**Task prompt**.
Out of all the lines below, count those with the word "hslen". Give the number only.

------------------------------------------------------------

-- pv_equiv track=rewrite | github.com/StarOfOcean/Simulate_Multi_Agent_Path_Planning | src/demo/astar.py | add_conflict
-- ===== SOURCE A (Python) =====
-- import copy
--
-- def add_conflict(grid, points):
--     copy_grid = copy.deepcopy(grid)
--     for i in range(len(copy_grid)):
--         for j in range(len(copy_grid[i])):
--             if copy_grid[i][j] == 1: continue
--             for p, q in points:
--                 p = p-421
--                 q = q-181
--                 if (i-p)**2+(j-q)**2 < 14:
--                     copy_grid[i][j] = 1
--                     break
--     return copy_grid
-- ===== SOURCE B (Python) =====
-- # Faster: stamp the fixed 45-cell neighborhood of each conflict point into a set,
-- # then rewrite the grid with one membership test per cell (O(cells + points)).
-- OFFSETS = [(di, dj) for di in range(-3, 4) for dj in range(-3, 4)
--            if di * di + dj * dj < 14]
--
-- def add_conflict(grid, points):
--     marked = set()
--     for p, q in points:
--         ci, cj = p - 421, q - 181
--         for di, dj in OFFSETS:
--             marked.add((ci + di, cj + dj))
--     return [[1 if (i, j) in marked else cell
--              for j, cell in enumerate(row)]
--             for i, row in enumerate(grid)]
-- ===== Notes on version B (the rewrite author's own statement) =====
-- stated objective: faster
-- what changed: Instead of scanning all points for every grid cell, B stamps the fixed 45-cell disc around each conflict point into a hash set once and rewrites the grid with one O(1) membership test per cell.
import Mathlib
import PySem

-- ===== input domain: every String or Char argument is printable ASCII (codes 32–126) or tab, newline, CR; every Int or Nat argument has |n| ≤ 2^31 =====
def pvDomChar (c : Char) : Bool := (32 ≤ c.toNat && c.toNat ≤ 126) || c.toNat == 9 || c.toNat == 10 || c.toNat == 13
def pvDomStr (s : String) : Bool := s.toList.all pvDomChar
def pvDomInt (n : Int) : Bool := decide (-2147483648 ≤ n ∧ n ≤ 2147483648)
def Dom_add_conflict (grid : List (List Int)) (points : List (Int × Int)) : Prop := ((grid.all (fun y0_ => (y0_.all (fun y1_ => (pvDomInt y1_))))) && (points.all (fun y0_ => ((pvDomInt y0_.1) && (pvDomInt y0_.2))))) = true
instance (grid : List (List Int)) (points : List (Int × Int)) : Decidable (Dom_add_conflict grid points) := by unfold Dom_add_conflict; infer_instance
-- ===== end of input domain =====

-- B stamps the fixed 45-cell disc around each point into a set once, then marks cells by one
-- membership test each — O(cells + points) instead of A's O(cells * points); same return value.

-- ===== PORT A =====
-- inner 'for p, q in points: … break' of A: first hit sets the cell, so it is an any-test
def pvNear (points : List (Int × Int)) (i j : Int) : Bool :=
  points.any (fun pq => (i - (pq.1 - 421))^2 + (j - (pq.2 - 181))^2 < 14)

def add_conflict (grid : List (List Int)) (points : List (Int × Int)) : List (List Int) :=
  (List.range grid.length).foldl (fun cg i =>
    (List.range ((cg.getD i []).length)).foldl (fun cg2 j =>
      if (cg2.getD i []).getD j 0 = 1 then cg2
      else if pvNear points (i : Int) (j : Int) then cg2.set i ((cg2.getD i []).set j 1)
      else cg2) cg) grid

-- ===== PORT B =====
-- module-level OFFSETS comprehension of Source B
def pvOffsets : List (Int × Int) :=
  (PySem.List.pyRange (-3) 4 1).flatMap (fun di =>
    (PySem.List.pyRange (-3) 4 1).filterMap (fun dj =>
      if di * di + dj * dj < 14 then some (di, dj) else none))

def add_conflict_alt (grid : List (List Int)) (points : List (Int × Int)) : List (List Int) :=
  let marked : PySem.Set (Int × Int) :=
    points.foldl (fun s pq =>
      pvOffsets.foldl (fun s2 d => PySem.Set.add s2 (pq.1 - 421 + d.1, pq.2 - 181 + d.2)) s)
      PySem.Set.empty
  (PySem.List.enumerate grid 0).map (fun ir =>
    (PySem.List.enumerate ir.2 0).map (fun jc =>
      if PySem.Set.contains marked (ir.1, jc.1) then 1 else jc.2))

-- ===== PRECONDITION & SPEC =====
def Spec_add_conflict (grid : List (List Int)) (points : List (Int × Int)) (out : List (List Int)) : Prop := out = add_conflict_alt grid points
instance (grid : List (List Int)) (points : List (Int × Int)) (out : List (List Int)) : Decidable (Spec_add_conflict grid points out) := by unfold Spec_add_conflict; infer_instance

-- ===== CLAIM (what is proved, stated in full; the proofs are below) =====
def Claim_equal_add_conflict : Prop := ∀ (grid : List (List Int)) (points : List (Int × Int)), Dom_add_conflict grid points → Spec_add_conflict grid points (add_conflict grid points)

-- ===== LEMMAS AND PROOFS =====

-- the common per-cell description both ports compute
def pvCell (points : List (Int × Int)) (i j : Int) (c : Int) : Int :=
  if c = 1 then c else if pvNear points i j then 1 else c

def pvRowT (points : List (Int × Int)) (i : Int) (row : List Int) : List Int :=
  row.mapIdx (fun j c => pvCell points i (j : Int) c)

def pvGridT (points : List (Int × Int)) (grid : List (List Int)) : List (List Int) :=
  grid.mapIdx (fun i row => pvRowT points (i : Int) row)

theorem pvGetD_app {α : Type} (A B : List α) (x d : α) (k : Nat) (h : A.length = k) :
    (A ++ x :: B).getD k d = x := by
  subst h; simp [List.getD_eq_getElem?_getD]

theorem pvSet_app {α : Type} (A B : List α) (x y : α) (k : Nat) (h : A.length = k) :
    (A ++ x :: B).set k y = A ++ y :: B := by
  subst h; simp

theorem pvRowT_step (points : List (Int × Int)) (i : Int) (row : List Int) (k : Nat)
    (hk : k < row.length) :
    pvRowT points i (row.take (k+1)) ++ row.drop (k+1)
      = (pvRowT points i (row.take k) ++ row.drop k).set k (pvCell points i (k : Int) row[k]) := by
  have hlen : (pvRowT points i (row.take k)).length = k := by
    simp [pvRowT, List.length_take, Nat.min_eq_left (Nat.le_of_lt hk)]
  rw [List.drop_eq_getElem_cons hk, pvSet_app _ _ _ _ _ hlen]
  rw [show row.take (k+1) = row.take k ++ [row[k]] by
    rw [List.take_add_one]; simp [List.getElem?_eq_getElem hk]]
  simp only [pvRowT, List.mapIdx_append, List.mapIdx_cons, List.mapIdx_nil, List.length_take,
    Nat.zero_add, List.append_assoc, List.cons_append, List.nil_append,
    Nat.min_eq_left (Nat.le_of_lt hk)]

theorem pvInner_aux (points : List (Int × Int)) (cg : List (List Int)) (i : Nat)
    (hi : i < cg.length) (k : Nat) (hk : k ≤ (cg.getD i []).length) :
    (List.range k).foldl (fun (cg2 : List (List Int)) (j : Nat) =>
      if (cg2.getD i []).getD j 0 = 1 then cg2
      else if pvNear points (i : Int) (j : Int) then cg2.set i ((cg2.getD i []).set j 1)
      else cg2) cg
    = cg.set i (pvRowT points (i : Int) ((cg.getD i []).take k) ++ (cg.getD i []).drop k) := by
  set row := cg.getD i [] with hrow
  induction k with
  | zero =>
    simp only [List.range_zero, List.foldl_nil, List.take_zero, List.drop_zero]
    rw [show pvRowT points (i : Int) [] = [] from rfl, List.nil_append]
    rw [show row = cg[i] by rw [hrow, List.getD_eq_getElem _ _ hi]]
    exact (List.set_getElem_self hi).symm
  | succ k ih =>
    have hklt : k < row.length := hk
    rw [List.range_succ, List.foldl_append, ih (Nat.le_of_lt hklt), List.foldl_cons,
      List.foldl_nil]
    have hlen : (pvRowT points (i : Int) (row.take k)).length = k := by
      simp [pvRowT, List.length_take, Nat.min_eq_left (Nat.le_of_lt hklt)]
    have hget : ((cg.set i (pvRowT points (i : Int) (row.take k) ++ row.drop k)).getD i []) =
        pvRowT points (i : Int) (row.take k) ++ row.drop k := by
      rw [List.getD_eq_getElem _ _ (by simpa using hi)]
      simp [List.getElem_set_self]
    have hcellk : (pvRowT points (i : Int) (row.take k) ++ row.drop k).getD k 0 = row[k] := by
      rw [List.drop_eq_getElem_cons hklt]; exact pvGetD_app _ _ _ _ _ hlen
    rw [hget, hcellk, pvRowT_step points (i : Int) row k hklt]
    by_cases h1 : row[k] = 1
    · rw [if_pos h1]
      have hc : pvCell points (i : Int) (k : Int) row[k] = row[k] := by simp [pvCell, h1]
      rw [hc]
      congr 1
      conv_lhs => rw [List.drop_eq_getElem_cons hklt]
      rw [List.drop_eq_getElem_cons hklt, pvSet_app _ _ _ _ _ hlen]
    · rw [if_neg h1]
      by_cases hn : pvNear points (i : Int) (k : Int)
      · rw [if_pos hn]
        have hc : pvCell points (i : Int) (k : Int) row[k] = 1 := by simp [pvCell, h1, hn]
        rw [hc, List.set_set]
      · rw [if_neg hn]
        have hc : pvCell points (i : Int) (k : Int) row[k] = row[k] := by simp [pvCell, h1, hn]
        rw [hc]
        congr 1
        conv_lhs => rw [List.drop_eq_getElem_cons hklt]
        rw [List.drop_eq_getElem_cons hklt, pvSet_app _ _ _ _ _ hlen]

theorem pvGridT_step (points : List (Int × Int)) (grid : List (List Int)) (m : Nat)
    (hm : m < grid.length) :
    pvGridT points (grid.take (m+1)) ++ grid.drop (m+1)
      = (pvGridT points (grid.take m) ++ grid.drop m).set m (pvRowT points (m : Int) grid[m]) := by
  have hlen : (pvGridT points (grid.take m)).length = m := by
    simp [pvGridT, List.length_take, Nat.min_eq_left (Nat.le_of_lt hm)]
  rw [List.drop_eq_getElem_cons hm, pvSet_app _ _ _ _ _ hlen]
  rw [show grid.take (m+1) = grid.take m ++ [grid[m]] by
    rw [List.take_add_one]; simp [List.getElem?_eq_getElem hm]]
  simp only [pvGridT, List.mapIdx_append, List.mapIdx_cons, List.mapIdx_nil, List.length_take,
    Nat.zero_add, List.append_assoc, List.cons_append, List.nil_append,
    Nat.min_eq_left (Nat.le_of_lt hm)]

theorem pvA_eq (grid : List (List Int)) (points : List (Int × Int)) :
    add_conflict grid points = pvGridT points grid := by
  have main : ∀ m, m ≤ grid.length →
      (List.range m).foldl (fun (cg : List (List Int)) (i : Nat) =>
        (List.range ((cg.getD i []).length)).foldl (fun (cg2 : List (List Int)) (j : Nat) =>
          if (cg2.getD i []).getD j 0 = 1 then cg2
          else if pvNear points (i : Int) (j : Int) then cg2.set i ((cg2.getD i []).set j 1)
          else cg2) cg) grid
      = pvGridT points (grid.take m) ++ grid.drop m := by
    intro m hm
    induction m with
    | zero => simp [pvGridT]
    | succ m ih =>
      have hmlt : m < grid.length := hm
      rw [List.range_succ, List.foldl_append, ih (Nat.le_of_lt hmlt), List.foldl_cons,
        List.foldl_nil]
      have hlen : (pvGridT points (grid.take m)).length = m := by
        simp [pvGridT, List.length_take, Nat.min_eq_left (Nat.le_of_lt hmlt)]
      have hrow : (pvGridT points (grid.take m) ++ grid.drop m).getD m [] = grid[m] := by
        rw [List.drop_eq_getElem_cons hmlt]; exact pvGetD_app _ _ _ _ _ hlen
      have hslen : m < (pvGridT points (grid.take m) ++ grid.drop m).length := by
        simp [hlen]; omega
      rw [pvInner_aux points _ m hslen _ (Nat.le_refl _), List.take_length, List.drop_length,
        List.append_nil, hrow, pvGridT_step points grid m hmlt]
  unfold add_conflict
  rw [main grid.length (Nat.le_refl _), List.take_length, List.drop_length, List.append_nil]

-- ---- B side ----

theorem pvMapIdx_congr {α β : Type} (l : List α) (f g : Nat → α → β)
    (h : ∀ (i : Nat) (hi : i < l.length), f i l[i] = g i l[i]) : l.mapIdx f = l.mapIdx g := by
  apply List.ext_getElem
  · simp
  · intro i h1 h2
    simp only [List.getElem_mapIdx]
    exact h i (by simpa using h1)

theorem pvSq_bound (a b : Int) (h : a * a + b * b < 14) : -3 ≤ a ∧ a < 4 := by
  constructor
  · by_contra hc
    push_neg at hc
    nlinarith [mul_self_nonneg b]
  · by_contra hc
    push_neg at hc
    nlinarith [mul_self_nonneg b]

theorem pvMem_offsets (a b : Int) : (a, b) ∈ pvOffsets ↔ a * a + b * b < 14 := by
  simp only [pvOffsets, List.mem_flatMap, List.mem_filterMap, PySem.List.mem_pyRange_one]
  constructor
  · rintro ⟨di, _, dj, _, hif⟩
    split_ifs at hif with h
    cases hif
    simpa using h
  · intro h
    have ha := pvSq_bound a b h
    have hb := pvSq_bound b a (by linarith)
    exact ⟨a, ⟨ha.1, ha.2⟩, b, ⟨hb.1, hb.2⟩, by rw [if_pos h]⟩

theorem pvMem_marked (points : List (Int × Int)) (s : PySem.Set (Int × Int)) (x y : Int) :
    ((x, y) ∈ points.foldl (fun s pq =>
      pvOffsets.foldl (fun s2 d => PySem.Set.add s2 (pq.1 - 421 + d.1, pq.2 - 181 + d.2)) s) s)
    ↔ (x, y) ∈ s ∨ ∃ pq ∈ points, ∃ d ∈ pvOffsets,
        (x, y) = (pq.1 - 421 + d.1, pq.2 - 181 + d.2) := by
  induction points generalizing s with
  | nil => simp
  | cons p t ih =>
    rw [List.foldl_cons, ih]
    rw [show (pvOffsets.foldl (fun s2 d => PySem.Set.add s2 (p.1 - 421 + d.1, p.2 - 181 + d.2)) s)
        = pvOffsets.foldl (fun s2 d => PySem.Set.add s2
            ((fun d : Int × Int => (p.1 - 421 + d.1, p.2 - 181 + d.2)) d)) s from rfl]
    rw [PySem.Set.mem_foldl_add]
    simp only [List.mem_cons]
    constructor
    · rintro (⟨h | ⟨d, hd, he⟩⟩ | ⟨pq, hpq, d, hd, he⟩)
      · exact Or.inl h
      · exact Or.inr ⟨p, Or.inl rfl, d, hd, he⟩
      · exact Or.inr ⟨pq, Or.inr hpq, d, hd, he⟩
    · rintro (h | ⟨pq, hpq | hpq, d, hd, he⟩)
      · exact Or.inl (Or.inl h)
      · exact Or.inl (Or.inr ⟨d, hd, by rw [hpq] at he; exact he⟩)
      · exact Or.inr ⟨pq, hpq, d, hd, he⟩

theorem pvContains_marked (points : List (Int × Int)) (i j : Int) :
    PySem.Set.contains (points.foldl (fun s pq =>
      pvOffsets.foldl (fun s2 d => PySem.Set.add s2 (pq.1 - 421 + d.1, pq.2 - 181 + d.2)) s)
      PySem.Set.empty) (i, j) = pvNear points i j := by
  rw [Bool.eq_iff_iff, PySem.Set.contains_iff, pvMem_marked]
  rw [show (pvNear points i j = true) ↔
      ∃ pq ∈ points, (i - (pq.1 - 421))^2 + (j - (pq.2 - 181))^2 < 14 by
    simp [pvNear, List.any_eq_true]]
  constructor
  · rintro (h | ⟨pq, hpq, d, hd, he⟩)
    · simp [PySem.Set.empty] at h
    · have h1 : i = pq.1 - 421 + d.1 := congrArg Prod.fst he
      have h2 : j = pq.2 - 181 + d.2 := congrArg Prod.snd he
      have hdm := (pvMem_offsets d.1 d.2).mp (by simpa using hd)
      refine ⟨pq, hpq, ?_⟩
      rw [h1, h2]
      nlinarith [hdm]
  · rintro ⟨pq, hpq, hlt⟩
    refine Or.inr ⟨pq, hpq, (i - (pq.1 - 421), j - (pq.2 - 181)), ?_, by simp⟩
    rw [pvMem_offsets]
    nlinarith [hlt]

theorem pvEnum_map {α β : Type} (g : Int → α → β) (xs : List α) (s : Int) :
    (PySem.List.enumerate xs s).map (fun p => g p.1 p.2)
      = xs.mapIdx (fun j c => g (s + (j : Int)) c) := by
  induction xs generalizing s with
  | nil => simp [PySem.List.enumerate]
  | cons a t ih =>
    simp only [PySem.List.enumerate_cons, List.map_cons, List.mapIdx_cons, ih]
    refine congrArg₂ _ (by norm_num) ?_
    apply pvMapIdx_congr
    intro i hi
    congr 1
    push_cast
    ring

theorem pvB_eq (grid : List (List Int)) (points : List (Int × Int)) :
    add_conflict_alt grid points = pvGridT points grid := by
  rw [add_conflict_alt]
  simp only [pvContains_marked]
  rw [pvEnum_map (fun i row => (PySem.List.enumerate row 0).map
    (fun jc => if pvNear points i jc.1 then (1 : Int) else jc.2)) grid 0]
  rw [pvGridT]
  apply pvMapIdx_congr
  intro i hi
  rw [pvEnum_map (fun j c => if pvNear points (0 + (i : Int)) j then (1 : Int) else c) grid[i] 0]
  rw [pvRowT]
  apply pvMapIdx_congr
  intro j hj
  simp only [zero_add]
  by_cases h1 : grid[i][j] = 1
  · by_cases hn : pvNear points (i : Int) (j : Int) <;> simp [pvCell, h1, hn]
  · by_cases hn : pvNear points (i : Int) (j : Int) <;> simp [pvCell, h1, hn]

-- ===== VERDICT (by name: the statement is the Claim_ definition above) =====
theorem add_conflict_spec : Claim_equal_add_conflict := by
  intro grid points _
  unfold Spec_add_conflict
  rw [pvA_eq, pvB_eq]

------------------------------------------------------------

**Result of the exercise**.
2